### Work instruction
Your answer should be the lines below from the one with "decreasing_by exact remove?_some_length h" to the one with "-- total = 0;", both included, given again exactly and with nothing added.

○ ○ ○

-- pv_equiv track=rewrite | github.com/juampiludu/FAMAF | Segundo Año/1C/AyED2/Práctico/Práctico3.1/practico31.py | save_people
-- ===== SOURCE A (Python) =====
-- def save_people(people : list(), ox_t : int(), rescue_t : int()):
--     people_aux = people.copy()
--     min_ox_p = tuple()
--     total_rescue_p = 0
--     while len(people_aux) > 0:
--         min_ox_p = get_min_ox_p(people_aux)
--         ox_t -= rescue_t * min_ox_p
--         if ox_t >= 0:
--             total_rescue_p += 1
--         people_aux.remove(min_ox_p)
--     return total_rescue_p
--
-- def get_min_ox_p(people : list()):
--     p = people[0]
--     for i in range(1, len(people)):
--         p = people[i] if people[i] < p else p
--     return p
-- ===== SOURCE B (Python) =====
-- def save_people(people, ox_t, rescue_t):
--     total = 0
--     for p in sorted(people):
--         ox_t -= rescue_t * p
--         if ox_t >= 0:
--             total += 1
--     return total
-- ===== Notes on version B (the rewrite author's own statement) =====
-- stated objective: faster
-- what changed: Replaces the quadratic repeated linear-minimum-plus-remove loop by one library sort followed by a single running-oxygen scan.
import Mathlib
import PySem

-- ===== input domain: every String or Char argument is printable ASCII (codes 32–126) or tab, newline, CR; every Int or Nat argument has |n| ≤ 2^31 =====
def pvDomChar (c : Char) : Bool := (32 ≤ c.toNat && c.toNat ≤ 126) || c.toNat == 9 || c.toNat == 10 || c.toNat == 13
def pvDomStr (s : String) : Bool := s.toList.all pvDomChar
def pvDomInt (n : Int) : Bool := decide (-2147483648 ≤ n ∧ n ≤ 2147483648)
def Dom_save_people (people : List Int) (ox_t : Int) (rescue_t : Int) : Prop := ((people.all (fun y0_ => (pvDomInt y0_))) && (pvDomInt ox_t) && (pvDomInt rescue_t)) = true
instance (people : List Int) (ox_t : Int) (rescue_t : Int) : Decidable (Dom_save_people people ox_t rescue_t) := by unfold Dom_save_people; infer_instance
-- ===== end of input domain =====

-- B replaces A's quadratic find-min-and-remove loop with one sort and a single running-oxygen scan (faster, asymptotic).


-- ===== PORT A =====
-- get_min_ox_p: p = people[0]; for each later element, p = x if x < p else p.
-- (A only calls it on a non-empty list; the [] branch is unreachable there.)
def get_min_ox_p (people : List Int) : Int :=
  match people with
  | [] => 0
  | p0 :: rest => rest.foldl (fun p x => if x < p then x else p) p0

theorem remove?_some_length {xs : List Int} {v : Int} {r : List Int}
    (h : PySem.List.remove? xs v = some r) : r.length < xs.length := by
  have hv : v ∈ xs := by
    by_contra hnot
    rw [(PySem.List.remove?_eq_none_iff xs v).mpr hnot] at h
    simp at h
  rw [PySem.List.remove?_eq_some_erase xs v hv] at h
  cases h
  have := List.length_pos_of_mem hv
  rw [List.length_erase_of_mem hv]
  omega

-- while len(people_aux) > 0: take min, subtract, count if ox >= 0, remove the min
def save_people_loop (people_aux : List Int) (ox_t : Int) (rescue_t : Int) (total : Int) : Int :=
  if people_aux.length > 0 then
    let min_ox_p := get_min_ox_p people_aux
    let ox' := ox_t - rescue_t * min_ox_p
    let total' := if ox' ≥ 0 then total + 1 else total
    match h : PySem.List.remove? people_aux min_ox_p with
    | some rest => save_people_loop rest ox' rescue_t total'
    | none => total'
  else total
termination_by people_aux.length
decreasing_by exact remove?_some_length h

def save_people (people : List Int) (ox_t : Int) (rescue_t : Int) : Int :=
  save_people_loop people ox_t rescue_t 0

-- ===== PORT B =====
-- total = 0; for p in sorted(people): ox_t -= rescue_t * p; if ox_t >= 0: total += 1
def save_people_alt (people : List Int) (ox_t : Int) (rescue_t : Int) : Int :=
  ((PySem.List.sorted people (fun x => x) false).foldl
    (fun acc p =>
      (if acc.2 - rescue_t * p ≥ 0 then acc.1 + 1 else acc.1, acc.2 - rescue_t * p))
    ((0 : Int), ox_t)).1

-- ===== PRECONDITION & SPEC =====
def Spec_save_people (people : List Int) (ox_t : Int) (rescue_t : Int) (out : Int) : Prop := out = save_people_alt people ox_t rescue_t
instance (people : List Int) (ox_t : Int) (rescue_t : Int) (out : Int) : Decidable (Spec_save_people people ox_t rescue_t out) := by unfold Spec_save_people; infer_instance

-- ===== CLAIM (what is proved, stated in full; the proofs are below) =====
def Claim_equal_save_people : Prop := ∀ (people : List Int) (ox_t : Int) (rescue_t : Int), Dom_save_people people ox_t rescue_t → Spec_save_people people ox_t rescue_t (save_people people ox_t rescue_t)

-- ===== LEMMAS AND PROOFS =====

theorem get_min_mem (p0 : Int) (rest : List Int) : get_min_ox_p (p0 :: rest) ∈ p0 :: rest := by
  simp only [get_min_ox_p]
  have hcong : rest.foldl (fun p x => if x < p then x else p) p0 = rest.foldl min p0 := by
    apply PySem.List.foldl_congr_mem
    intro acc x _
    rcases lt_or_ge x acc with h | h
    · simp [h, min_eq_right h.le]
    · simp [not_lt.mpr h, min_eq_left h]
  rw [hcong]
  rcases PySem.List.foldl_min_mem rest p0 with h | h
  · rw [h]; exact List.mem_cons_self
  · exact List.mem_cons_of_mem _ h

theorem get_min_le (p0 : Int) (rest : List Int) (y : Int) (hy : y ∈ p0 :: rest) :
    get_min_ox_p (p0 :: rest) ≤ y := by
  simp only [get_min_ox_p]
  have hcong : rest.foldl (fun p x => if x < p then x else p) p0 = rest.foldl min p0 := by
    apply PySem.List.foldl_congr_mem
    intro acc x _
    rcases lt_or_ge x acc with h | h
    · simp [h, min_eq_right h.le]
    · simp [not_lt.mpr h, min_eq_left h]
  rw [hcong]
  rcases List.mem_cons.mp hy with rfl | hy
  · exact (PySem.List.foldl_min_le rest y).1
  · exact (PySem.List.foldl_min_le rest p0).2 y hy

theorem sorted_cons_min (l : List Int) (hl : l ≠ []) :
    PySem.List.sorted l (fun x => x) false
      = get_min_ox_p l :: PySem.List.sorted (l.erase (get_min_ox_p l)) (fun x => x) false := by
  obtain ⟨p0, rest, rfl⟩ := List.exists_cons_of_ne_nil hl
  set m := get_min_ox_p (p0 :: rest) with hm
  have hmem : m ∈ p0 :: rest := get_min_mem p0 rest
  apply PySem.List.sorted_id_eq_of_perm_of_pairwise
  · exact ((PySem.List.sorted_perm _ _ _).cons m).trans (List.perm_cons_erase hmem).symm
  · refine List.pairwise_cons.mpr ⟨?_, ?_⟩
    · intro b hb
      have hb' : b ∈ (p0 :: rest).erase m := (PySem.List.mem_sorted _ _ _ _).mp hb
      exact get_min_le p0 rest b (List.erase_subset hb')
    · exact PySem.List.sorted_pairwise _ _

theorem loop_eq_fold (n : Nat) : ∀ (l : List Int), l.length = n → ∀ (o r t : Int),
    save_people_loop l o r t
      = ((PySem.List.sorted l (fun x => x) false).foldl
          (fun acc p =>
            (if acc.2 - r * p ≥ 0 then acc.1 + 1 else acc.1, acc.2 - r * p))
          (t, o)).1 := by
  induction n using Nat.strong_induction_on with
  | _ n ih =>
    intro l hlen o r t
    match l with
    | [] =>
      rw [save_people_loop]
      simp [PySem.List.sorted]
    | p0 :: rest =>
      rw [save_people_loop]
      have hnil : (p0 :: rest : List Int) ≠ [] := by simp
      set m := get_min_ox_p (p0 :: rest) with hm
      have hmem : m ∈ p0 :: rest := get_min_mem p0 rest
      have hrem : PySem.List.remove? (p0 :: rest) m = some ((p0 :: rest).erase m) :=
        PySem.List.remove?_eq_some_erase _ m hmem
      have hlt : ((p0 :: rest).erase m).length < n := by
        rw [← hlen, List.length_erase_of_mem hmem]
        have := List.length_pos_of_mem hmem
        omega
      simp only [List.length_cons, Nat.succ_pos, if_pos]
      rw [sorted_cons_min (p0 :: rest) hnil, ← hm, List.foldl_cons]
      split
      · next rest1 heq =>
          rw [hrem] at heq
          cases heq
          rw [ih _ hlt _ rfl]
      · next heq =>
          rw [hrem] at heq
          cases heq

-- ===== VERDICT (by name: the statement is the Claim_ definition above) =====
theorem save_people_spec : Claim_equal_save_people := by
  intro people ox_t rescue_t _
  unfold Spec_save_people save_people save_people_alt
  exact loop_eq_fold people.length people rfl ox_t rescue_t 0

○ ○ ○

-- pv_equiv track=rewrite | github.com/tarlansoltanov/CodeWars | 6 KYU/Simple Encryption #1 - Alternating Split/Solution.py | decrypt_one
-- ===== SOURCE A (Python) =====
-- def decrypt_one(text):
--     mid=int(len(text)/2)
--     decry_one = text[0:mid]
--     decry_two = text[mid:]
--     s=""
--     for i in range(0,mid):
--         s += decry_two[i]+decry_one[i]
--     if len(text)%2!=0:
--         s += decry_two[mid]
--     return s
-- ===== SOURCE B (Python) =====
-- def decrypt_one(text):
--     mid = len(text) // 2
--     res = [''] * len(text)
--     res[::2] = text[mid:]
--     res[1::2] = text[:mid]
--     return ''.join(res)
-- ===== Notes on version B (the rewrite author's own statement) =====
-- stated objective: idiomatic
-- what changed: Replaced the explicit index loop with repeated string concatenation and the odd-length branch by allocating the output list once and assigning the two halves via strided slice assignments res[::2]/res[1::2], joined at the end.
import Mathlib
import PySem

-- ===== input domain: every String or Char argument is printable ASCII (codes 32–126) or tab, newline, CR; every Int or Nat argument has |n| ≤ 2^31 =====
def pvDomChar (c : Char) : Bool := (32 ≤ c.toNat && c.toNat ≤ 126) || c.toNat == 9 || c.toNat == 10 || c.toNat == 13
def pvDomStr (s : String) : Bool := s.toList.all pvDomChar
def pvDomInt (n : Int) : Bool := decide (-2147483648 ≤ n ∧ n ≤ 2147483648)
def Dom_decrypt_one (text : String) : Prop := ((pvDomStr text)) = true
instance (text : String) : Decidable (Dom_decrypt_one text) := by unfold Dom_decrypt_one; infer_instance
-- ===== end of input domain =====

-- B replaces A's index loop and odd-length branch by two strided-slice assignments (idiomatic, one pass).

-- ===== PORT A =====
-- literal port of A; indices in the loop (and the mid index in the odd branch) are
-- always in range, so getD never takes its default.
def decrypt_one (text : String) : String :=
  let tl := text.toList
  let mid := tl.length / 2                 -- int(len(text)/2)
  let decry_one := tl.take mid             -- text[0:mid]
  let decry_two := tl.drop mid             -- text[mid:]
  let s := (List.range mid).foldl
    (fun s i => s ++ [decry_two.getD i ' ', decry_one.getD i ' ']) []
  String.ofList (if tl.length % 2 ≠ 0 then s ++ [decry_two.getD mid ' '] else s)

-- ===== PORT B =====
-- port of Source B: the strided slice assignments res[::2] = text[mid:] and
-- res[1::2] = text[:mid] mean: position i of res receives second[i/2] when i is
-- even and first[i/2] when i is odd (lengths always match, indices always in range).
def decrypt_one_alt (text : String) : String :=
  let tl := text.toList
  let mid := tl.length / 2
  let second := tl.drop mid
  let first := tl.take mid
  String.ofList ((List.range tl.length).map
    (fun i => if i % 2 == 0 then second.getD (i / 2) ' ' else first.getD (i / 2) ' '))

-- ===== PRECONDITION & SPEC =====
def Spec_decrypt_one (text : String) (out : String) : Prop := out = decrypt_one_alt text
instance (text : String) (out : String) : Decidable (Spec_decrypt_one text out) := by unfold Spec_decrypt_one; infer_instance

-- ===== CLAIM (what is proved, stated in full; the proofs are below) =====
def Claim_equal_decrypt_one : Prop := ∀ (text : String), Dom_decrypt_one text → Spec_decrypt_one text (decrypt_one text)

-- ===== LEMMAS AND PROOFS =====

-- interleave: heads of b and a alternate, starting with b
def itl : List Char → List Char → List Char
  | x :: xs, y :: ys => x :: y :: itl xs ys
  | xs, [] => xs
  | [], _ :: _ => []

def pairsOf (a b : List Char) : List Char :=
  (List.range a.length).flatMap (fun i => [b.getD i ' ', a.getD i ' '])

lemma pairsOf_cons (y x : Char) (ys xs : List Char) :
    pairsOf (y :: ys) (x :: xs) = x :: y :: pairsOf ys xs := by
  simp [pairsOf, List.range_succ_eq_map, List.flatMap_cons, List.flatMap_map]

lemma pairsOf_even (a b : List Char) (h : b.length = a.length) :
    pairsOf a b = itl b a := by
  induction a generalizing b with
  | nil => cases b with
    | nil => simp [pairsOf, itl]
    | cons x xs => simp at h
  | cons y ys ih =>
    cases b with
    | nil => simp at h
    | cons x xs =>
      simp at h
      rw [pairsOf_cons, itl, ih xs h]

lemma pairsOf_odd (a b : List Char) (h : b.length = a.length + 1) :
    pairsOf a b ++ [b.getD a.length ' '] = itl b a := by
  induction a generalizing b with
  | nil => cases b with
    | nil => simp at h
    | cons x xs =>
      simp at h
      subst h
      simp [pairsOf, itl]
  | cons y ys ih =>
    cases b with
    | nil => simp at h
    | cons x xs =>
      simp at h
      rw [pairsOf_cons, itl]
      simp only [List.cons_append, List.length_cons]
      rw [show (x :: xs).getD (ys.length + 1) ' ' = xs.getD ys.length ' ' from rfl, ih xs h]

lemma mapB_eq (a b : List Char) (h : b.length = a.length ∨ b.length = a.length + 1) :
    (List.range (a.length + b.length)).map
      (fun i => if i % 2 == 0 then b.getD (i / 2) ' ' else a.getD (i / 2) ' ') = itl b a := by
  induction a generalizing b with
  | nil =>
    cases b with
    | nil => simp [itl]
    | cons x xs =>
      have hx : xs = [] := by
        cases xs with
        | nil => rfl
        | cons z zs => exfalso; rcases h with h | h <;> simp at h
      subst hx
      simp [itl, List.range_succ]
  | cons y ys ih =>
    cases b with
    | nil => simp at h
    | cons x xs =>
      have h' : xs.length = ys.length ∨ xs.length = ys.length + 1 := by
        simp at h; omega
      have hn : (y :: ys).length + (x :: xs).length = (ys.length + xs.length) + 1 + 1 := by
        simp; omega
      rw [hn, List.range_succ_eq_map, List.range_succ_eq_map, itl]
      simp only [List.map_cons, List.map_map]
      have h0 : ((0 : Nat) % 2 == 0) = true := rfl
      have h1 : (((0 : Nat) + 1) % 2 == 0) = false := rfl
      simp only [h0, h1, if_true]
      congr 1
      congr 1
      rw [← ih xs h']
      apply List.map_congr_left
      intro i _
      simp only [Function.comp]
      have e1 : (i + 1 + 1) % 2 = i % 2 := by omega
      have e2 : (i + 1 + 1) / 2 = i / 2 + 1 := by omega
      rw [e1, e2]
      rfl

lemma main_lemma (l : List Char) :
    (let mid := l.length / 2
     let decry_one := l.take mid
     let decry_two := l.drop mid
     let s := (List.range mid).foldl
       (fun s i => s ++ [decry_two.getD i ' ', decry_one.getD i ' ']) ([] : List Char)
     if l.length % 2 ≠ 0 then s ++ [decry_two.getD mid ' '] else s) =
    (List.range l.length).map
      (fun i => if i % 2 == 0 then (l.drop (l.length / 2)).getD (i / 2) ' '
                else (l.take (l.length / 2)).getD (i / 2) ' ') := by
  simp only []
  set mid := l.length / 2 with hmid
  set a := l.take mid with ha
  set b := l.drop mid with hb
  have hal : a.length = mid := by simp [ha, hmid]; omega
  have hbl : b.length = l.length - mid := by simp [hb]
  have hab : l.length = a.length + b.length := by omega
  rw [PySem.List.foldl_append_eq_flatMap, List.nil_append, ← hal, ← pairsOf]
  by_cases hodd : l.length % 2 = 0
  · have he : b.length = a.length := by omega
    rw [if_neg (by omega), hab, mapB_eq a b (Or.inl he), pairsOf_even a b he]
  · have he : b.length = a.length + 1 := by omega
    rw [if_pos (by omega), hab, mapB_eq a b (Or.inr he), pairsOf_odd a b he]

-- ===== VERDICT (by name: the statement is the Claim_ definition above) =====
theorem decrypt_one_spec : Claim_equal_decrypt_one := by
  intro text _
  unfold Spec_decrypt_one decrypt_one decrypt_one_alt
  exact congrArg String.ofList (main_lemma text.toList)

○ ○ ○

### Response area
decreasing_by exact remove?_some_length h

def save_people (people : List Int) (ox_t : Int) (rescue_t : Int) : Int :=
  save_people_loop people ox_t rescue_t 0

-- ===== PORT B =====
-- total = 0; for p in sorted(people): ox_t -= rescue_t * p; if ox_t >= 0: total += 1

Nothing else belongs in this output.